The researcher then set out with his little one-kilogram copper cylinder, heading for the New World. But fate decided otherwise. Dombey’s ship, driven by a storm, fell prey to a British pirate ship who demanded a ransom. Joseph Dombey will eventually die as a prisoner, and the kilogram will never reach America.

The American resistance also demonstrates a genuine patriotic sentiment, exacerbated by the profile of a “common enemy”. Indeed, not all Americans were as Francophiles as Jefferson. This is also why the ideas of these elites, considered arrogant, did not find an echo on the other side of the Atlantic.

Another factor that flies in the face of the metric system in the United States is the relative political stability of the country.

Ken Alder, of Northwestern University (Illinois) and author of The Measure of All Things: The Seven-Year Odyssey and Hidden Error That Transformed the World (2003), indeed points out that the complete overhaul of such a measurement system requires a little fuss to get the troublemakers out. “We came close during the civil war,” he explains.
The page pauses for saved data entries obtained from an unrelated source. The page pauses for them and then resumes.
-- pv_equiv track=rewrite | github.com/Haotian-RA/recursive_filtering_new | measurement/data_analyze.py | select_median_repetition
-- ===== SOURCE A (Python) =====
-- def select_median_repetition(run_data):
--     """
--     Select the single repetition whose Core cyc lies in the middle (median).
--     If multiple repetitions have the same median Core cyc, choose the first one.
--
--     Args:
--         run_data (dict): Dictionary with column names as keys and lists of repetition values
--
--     Returns:
--         dict: Dictionary with column names as keys and single selected values, or None if failed
--     """
--     if "Core cyc" not in run_data or not run_data["Core cyc"]:
--         return None
--
--     core_cyc_values = run_data["Core cyc"]
--
--     if len(core_cyc_values) == 0:
--         return None
--
--     # Find the median Core cyc value
--     sorted_core_cyc = sorted(core_cyc_values)
--     n = len(sorted_core_cyc)
--
--     if n % 2 == 0:
--         # Even number of values - use the lower of the two middle values
--         median_core_cyc = sorted_core_cyc[n//2 - 1]
--     else:
--         # Odd number of values - use the middle value
--         median_core_cyc = sorted_core_cyc[n//2]
--
--     # Find the FIRST repetition that has this median Core cyc value
--     selected_index = None
--     for i, core_cyc_val in enumerate(core_cyc_values):
--         if core_cyc_val == median_core_cyc:
--             selected_index = i
--             break  # Take the first occurrence
--
--     # If no exact match (shouldn't happen), find the closest
--     if selected_index is None:
--         closest_diff = float('inf')
--         selected_index = 0
--         for i, core_cyc_val in enumerate(core_cyc_values):
--             diff = abs(core_cyc_val - median_core_cyc)
--             if diff < closest_diff:
--                 closest_diff = diff
--                 selected_index = i
--
--     # Extract the values from the selected repetition for all columns
--     selected_values = {}
--     for col_name, col_data in run_data.items():
--         if selected_index < len(col_data):
--             selected_values[col_name] = col_data[selected_index]
--         else:
--             selected_values[col_name] = None
--
--     return selected_values
-- ===== SOURCE B (Python) =====
-- def _qsel(xs, k):
--     # k-th smallest of non-empty xs (0 <= k < len(xs)), quickselect with middle pivot
--     p = xs[len(xs) // 2]
--     lt = [x for x in xs if x < p]
--     if k < len(lt):
--         return _qsel(lt, k)
--     eqs = [x for x in xs if x == p]
--     if k < len(lt) + len(eqs):
--         return p
--     gt = [x for x in xs if x > p]
--     return _qsel(gt, k - len(lt) - len(eqs))
--
--
-- def select_median_repetition(run_data):
--     core = run_data.get("Core cyc")
--     if not core:
--         return None
--     median = _qsel(core, (len(core) - 1) // 2)
--     idx = core.index(median)
--     return {col: (vals[idx] if idx < len(vals) else None)
--             for col, vals in run_data.items()}
-- ===== Notes on version B (the rewrite author's own statement) =====
-- stated objective: alternative
-- what changed: B replaces A's full sort plus even/odd median-index branching and manual first-occurrence/closest-match scans by a quickselect for the single lower-median order statistic (index (n-1)//2) followed by list.index; the dead 'closest' fallback loop disappears.
import Mathlib
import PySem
But the conflict was not subversive enough to allow this change.”

Today in the United States, the metric system still has its strong opponents, although more and more people agree that it is time, finally, to standardize with the rest of the world. But the researcher warns: Those who would like to give up miles and ounces should keep in mind that this type of transition is often accompanied by more radical political change.

Arthur Marquis

With a background in dermatology and over 10 years of experience, Arthur covers a wide range of health-related subjects for the Scientific Origin.